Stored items

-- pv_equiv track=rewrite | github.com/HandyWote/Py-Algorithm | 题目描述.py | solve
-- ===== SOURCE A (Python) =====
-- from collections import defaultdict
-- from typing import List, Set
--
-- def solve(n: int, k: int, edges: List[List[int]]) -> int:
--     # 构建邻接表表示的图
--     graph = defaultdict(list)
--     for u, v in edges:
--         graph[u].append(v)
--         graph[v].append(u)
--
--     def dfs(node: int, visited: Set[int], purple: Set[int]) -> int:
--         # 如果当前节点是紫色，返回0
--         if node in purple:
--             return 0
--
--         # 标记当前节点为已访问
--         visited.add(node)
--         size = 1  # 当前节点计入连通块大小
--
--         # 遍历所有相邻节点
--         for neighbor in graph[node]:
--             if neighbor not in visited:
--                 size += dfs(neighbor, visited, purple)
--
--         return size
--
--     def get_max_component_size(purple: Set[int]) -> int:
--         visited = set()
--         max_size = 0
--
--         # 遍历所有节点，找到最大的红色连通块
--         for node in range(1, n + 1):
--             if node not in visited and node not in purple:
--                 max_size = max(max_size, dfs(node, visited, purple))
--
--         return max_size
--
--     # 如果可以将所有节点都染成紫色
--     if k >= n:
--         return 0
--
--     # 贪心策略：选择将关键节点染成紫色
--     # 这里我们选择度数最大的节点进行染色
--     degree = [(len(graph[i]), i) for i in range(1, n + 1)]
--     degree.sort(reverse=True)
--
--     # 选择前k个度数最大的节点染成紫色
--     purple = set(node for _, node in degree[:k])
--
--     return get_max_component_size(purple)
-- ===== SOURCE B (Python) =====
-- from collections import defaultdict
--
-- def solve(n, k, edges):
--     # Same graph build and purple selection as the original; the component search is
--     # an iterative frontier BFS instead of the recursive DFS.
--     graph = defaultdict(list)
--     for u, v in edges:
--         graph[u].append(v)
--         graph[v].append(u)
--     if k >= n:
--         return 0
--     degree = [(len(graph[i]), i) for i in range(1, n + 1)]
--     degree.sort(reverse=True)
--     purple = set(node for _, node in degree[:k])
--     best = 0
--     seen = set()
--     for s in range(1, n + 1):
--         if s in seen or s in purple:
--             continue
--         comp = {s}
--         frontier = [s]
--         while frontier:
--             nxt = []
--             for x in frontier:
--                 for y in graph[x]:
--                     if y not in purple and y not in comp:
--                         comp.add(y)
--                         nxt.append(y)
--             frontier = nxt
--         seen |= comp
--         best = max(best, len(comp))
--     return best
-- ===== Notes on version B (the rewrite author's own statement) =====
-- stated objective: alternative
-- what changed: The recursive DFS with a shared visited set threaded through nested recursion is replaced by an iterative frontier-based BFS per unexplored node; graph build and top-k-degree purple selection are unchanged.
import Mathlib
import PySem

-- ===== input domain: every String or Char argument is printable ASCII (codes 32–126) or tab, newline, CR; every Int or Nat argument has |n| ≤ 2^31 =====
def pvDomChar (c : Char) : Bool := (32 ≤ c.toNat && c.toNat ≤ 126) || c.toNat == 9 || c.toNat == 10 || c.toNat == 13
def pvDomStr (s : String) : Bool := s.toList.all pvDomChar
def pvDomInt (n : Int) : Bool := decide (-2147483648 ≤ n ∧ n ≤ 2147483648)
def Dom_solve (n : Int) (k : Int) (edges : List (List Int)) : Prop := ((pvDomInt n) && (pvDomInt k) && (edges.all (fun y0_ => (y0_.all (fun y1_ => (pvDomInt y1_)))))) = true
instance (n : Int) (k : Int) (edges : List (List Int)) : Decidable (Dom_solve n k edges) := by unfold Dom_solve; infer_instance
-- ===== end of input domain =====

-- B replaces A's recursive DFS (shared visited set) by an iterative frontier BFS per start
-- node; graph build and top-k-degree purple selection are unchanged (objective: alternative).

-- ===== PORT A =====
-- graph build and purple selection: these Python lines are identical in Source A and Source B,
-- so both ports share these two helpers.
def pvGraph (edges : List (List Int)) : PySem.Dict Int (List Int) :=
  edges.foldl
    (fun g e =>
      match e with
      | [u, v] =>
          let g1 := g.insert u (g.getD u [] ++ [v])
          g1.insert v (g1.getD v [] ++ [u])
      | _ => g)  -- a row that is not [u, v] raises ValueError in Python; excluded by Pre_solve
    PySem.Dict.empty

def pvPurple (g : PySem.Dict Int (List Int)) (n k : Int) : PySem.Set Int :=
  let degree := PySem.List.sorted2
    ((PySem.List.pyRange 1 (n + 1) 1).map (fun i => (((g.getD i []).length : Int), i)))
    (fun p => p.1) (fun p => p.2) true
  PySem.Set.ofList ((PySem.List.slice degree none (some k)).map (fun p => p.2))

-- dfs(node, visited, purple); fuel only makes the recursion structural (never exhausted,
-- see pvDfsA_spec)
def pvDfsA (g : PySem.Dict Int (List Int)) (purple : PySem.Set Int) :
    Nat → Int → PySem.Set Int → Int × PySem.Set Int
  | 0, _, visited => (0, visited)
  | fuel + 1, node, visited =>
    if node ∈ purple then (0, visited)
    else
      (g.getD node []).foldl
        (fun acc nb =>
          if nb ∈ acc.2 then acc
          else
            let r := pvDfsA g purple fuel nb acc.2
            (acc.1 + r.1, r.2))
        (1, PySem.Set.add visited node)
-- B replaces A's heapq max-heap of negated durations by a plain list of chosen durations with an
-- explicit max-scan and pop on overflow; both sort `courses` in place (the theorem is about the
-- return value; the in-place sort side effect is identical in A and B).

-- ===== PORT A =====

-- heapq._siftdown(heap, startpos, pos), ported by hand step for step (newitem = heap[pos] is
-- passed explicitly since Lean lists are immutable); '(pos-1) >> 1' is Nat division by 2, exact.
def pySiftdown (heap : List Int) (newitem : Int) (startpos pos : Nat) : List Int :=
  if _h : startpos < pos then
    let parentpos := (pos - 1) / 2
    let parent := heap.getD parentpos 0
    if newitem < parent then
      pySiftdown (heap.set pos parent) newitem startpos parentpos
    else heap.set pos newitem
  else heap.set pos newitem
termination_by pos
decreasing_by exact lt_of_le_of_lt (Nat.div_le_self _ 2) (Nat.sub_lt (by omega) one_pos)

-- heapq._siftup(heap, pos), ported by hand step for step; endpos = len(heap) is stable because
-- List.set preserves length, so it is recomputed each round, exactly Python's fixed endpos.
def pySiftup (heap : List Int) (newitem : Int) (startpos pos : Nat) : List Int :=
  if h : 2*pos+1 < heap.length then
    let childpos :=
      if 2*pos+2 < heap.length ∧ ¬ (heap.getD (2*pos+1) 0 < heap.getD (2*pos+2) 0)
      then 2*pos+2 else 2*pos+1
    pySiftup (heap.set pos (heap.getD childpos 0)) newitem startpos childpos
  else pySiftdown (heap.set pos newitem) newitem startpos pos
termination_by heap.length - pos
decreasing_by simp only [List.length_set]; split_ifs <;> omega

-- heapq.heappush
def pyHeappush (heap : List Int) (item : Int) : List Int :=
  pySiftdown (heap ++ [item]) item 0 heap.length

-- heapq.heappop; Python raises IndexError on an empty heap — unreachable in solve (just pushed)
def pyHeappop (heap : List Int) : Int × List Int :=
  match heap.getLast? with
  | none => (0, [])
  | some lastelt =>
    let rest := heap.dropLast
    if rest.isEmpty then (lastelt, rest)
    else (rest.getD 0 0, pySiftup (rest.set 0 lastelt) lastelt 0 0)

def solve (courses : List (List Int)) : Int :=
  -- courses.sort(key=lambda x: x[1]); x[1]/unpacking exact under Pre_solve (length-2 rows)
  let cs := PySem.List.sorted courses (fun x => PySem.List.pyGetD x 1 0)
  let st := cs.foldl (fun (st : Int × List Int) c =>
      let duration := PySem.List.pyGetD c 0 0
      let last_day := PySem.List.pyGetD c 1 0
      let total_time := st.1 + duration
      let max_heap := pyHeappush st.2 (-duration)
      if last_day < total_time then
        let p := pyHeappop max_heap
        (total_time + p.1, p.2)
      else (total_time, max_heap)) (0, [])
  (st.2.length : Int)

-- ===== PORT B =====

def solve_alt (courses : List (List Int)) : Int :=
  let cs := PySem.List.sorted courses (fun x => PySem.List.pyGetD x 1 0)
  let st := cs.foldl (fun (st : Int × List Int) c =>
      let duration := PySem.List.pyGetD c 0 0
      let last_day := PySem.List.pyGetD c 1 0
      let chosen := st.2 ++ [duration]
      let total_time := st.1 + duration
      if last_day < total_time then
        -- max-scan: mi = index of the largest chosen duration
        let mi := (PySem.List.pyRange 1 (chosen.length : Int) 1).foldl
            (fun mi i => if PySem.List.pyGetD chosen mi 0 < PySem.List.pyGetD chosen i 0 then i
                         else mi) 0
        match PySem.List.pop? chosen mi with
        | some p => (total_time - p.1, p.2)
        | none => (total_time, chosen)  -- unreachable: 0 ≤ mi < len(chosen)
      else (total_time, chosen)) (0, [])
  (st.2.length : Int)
* * *
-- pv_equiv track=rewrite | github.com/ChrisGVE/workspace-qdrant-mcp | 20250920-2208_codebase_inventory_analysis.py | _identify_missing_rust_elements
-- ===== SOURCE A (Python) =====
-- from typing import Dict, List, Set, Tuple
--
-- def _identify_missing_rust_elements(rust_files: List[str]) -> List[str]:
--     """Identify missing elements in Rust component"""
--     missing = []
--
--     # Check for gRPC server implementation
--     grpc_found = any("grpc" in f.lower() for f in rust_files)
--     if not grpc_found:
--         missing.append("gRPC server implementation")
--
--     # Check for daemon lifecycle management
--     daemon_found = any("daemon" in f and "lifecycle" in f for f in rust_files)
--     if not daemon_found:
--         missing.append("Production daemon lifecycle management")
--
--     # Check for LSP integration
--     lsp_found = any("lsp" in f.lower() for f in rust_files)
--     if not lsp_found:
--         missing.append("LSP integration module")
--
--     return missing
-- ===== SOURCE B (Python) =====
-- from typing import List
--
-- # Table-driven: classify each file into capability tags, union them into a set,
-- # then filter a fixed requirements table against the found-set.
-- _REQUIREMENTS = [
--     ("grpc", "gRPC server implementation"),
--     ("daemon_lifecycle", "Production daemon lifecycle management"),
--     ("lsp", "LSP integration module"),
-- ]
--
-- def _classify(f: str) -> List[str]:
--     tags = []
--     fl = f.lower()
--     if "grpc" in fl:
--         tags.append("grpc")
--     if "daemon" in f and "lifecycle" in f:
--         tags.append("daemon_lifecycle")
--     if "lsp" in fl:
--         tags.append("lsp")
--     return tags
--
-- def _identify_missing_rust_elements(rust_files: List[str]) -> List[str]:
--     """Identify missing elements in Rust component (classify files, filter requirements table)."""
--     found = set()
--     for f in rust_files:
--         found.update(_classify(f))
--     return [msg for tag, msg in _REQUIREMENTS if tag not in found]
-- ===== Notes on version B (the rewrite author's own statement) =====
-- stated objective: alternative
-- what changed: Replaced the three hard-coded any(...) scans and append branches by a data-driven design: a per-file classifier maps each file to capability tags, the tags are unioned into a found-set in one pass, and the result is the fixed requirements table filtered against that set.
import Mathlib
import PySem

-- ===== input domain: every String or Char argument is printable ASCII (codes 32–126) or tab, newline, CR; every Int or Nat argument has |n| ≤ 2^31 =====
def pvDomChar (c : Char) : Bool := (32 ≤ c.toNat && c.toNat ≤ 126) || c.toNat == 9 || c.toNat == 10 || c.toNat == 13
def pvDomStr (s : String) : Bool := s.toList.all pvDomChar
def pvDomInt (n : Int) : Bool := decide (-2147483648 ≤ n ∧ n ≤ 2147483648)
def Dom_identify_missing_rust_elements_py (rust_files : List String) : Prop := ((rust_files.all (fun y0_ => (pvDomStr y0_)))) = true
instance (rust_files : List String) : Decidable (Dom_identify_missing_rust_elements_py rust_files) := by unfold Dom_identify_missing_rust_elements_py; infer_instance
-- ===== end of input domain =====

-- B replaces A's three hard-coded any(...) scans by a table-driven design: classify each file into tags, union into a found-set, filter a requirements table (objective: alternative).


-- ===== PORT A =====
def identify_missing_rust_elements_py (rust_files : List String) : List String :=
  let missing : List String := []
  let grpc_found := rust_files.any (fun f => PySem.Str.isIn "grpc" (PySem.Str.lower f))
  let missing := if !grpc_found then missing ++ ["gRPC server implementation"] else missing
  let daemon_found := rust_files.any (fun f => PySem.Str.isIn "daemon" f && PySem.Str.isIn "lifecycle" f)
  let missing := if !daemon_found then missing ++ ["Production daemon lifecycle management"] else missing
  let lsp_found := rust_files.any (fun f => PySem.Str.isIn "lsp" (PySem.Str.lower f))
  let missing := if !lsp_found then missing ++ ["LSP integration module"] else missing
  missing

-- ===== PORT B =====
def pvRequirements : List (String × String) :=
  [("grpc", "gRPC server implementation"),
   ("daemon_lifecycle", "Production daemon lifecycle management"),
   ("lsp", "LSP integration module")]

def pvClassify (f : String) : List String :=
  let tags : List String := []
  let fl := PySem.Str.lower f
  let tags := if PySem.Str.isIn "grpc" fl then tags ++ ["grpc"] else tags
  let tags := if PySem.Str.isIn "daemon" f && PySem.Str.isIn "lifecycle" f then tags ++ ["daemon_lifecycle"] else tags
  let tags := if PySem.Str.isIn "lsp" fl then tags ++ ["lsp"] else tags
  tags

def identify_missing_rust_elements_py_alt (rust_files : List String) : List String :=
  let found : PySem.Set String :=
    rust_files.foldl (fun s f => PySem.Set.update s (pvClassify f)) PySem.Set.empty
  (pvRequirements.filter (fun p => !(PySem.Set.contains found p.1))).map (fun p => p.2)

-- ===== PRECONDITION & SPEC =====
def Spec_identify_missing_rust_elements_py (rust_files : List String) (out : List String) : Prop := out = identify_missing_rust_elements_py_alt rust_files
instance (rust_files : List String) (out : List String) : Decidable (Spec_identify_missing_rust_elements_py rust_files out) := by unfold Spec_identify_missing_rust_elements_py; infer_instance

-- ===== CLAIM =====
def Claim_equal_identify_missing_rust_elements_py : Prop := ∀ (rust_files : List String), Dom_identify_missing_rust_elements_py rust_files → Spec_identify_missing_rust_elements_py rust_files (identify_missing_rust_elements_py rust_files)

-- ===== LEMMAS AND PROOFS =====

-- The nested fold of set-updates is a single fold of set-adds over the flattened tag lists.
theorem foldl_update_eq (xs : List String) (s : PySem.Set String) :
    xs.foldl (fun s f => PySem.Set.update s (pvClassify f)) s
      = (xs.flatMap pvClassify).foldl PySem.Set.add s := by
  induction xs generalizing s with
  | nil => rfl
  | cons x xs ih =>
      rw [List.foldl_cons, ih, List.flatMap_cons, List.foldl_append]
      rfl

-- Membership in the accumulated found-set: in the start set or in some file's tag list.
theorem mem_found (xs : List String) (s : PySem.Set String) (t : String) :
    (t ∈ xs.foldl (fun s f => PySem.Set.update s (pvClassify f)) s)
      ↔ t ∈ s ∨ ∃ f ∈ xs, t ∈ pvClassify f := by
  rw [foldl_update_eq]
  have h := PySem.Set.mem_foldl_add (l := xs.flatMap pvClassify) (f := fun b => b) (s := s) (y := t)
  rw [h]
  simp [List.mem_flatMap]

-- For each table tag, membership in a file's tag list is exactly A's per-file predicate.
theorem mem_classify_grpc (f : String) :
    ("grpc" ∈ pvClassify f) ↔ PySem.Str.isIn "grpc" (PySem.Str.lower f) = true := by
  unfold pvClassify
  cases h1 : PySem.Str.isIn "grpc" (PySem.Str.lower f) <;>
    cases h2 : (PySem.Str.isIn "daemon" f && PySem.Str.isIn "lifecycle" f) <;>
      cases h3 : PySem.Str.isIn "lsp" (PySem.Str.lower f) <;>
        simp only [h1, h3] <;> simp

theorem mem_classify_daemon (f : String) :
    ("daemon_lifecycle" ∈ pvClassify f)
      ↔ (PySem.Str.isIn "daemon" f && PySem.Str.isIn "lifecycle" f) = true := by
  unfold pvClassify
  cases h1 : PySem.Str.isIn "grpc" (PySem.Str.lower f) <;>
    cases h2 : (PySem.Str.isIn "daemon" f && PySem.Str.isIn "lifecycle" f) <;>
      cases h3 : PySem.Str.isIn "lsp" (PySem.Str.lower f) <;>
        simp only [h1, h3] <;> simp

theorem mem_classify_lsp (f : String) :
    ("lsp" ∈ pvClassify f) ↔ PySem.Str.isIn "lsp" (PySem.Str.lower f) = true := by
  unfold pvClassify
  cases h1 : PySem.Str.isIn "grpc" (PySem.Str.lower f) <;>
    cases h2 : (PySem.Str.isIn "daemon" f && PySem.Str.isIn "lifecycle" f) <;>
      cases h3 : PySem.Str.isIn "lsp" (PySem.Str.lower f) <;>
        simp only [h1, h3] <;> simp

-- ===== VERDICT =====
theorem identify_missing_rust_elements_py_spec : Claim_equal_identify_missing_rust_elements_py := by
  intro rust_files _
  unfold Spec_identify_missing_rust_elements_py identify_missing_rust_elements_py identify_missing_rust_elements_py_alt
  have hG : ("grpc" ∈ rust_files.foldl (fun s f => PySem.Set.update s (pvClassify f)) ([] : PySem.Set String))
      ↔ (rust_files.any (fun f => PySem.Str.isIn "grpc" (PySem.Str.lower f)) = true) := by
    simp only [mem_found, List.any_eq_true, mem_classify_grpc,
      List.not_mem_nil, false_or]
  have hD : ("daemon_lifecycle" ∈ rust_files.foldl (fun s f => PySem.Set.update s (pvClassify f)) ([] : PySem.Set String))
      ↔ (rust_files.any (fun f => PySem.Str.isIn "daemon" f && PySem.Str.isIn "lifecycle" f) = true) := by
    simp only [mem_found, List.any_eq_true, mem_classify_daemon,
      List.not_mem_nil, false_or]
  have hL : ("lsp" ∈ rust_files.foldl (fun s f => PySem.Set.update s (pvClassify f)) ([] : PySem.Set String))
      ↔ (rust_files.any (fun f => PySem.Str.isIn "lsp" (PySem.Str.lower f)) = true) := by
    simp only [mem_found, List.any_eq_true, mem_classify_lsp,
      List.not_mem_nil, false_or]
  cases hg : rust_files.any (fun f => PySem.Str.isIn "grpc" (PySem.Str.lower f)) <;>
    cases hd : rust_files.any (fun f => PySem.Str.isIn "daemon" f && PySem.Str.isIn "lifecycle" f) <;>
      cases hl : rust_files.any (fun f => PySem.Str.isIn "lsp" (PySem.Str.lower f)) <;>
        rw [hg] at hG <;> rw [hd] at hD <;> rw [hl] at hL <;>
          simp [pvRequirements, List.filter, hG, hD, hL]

== Activity ==
In the entries above, find each line with the word "rewrite" and show it.

== Expected answer ==
-- pv_equiv track=rewrite | github.com/HandyWote/Py-Algorithm | 题目描述.py | solve
-- ===== Notes on version B (the rewrite author's own statement) =====
-- pv_equiv track=rewrite | github.com/ChrisGVE/workspace-qdrant-mcp | 20250920-2208_codebase_inventory_analysis.py | _identify_missing_rust_elements
-- ===== Notes on version B (the rewrite author's own statement) =====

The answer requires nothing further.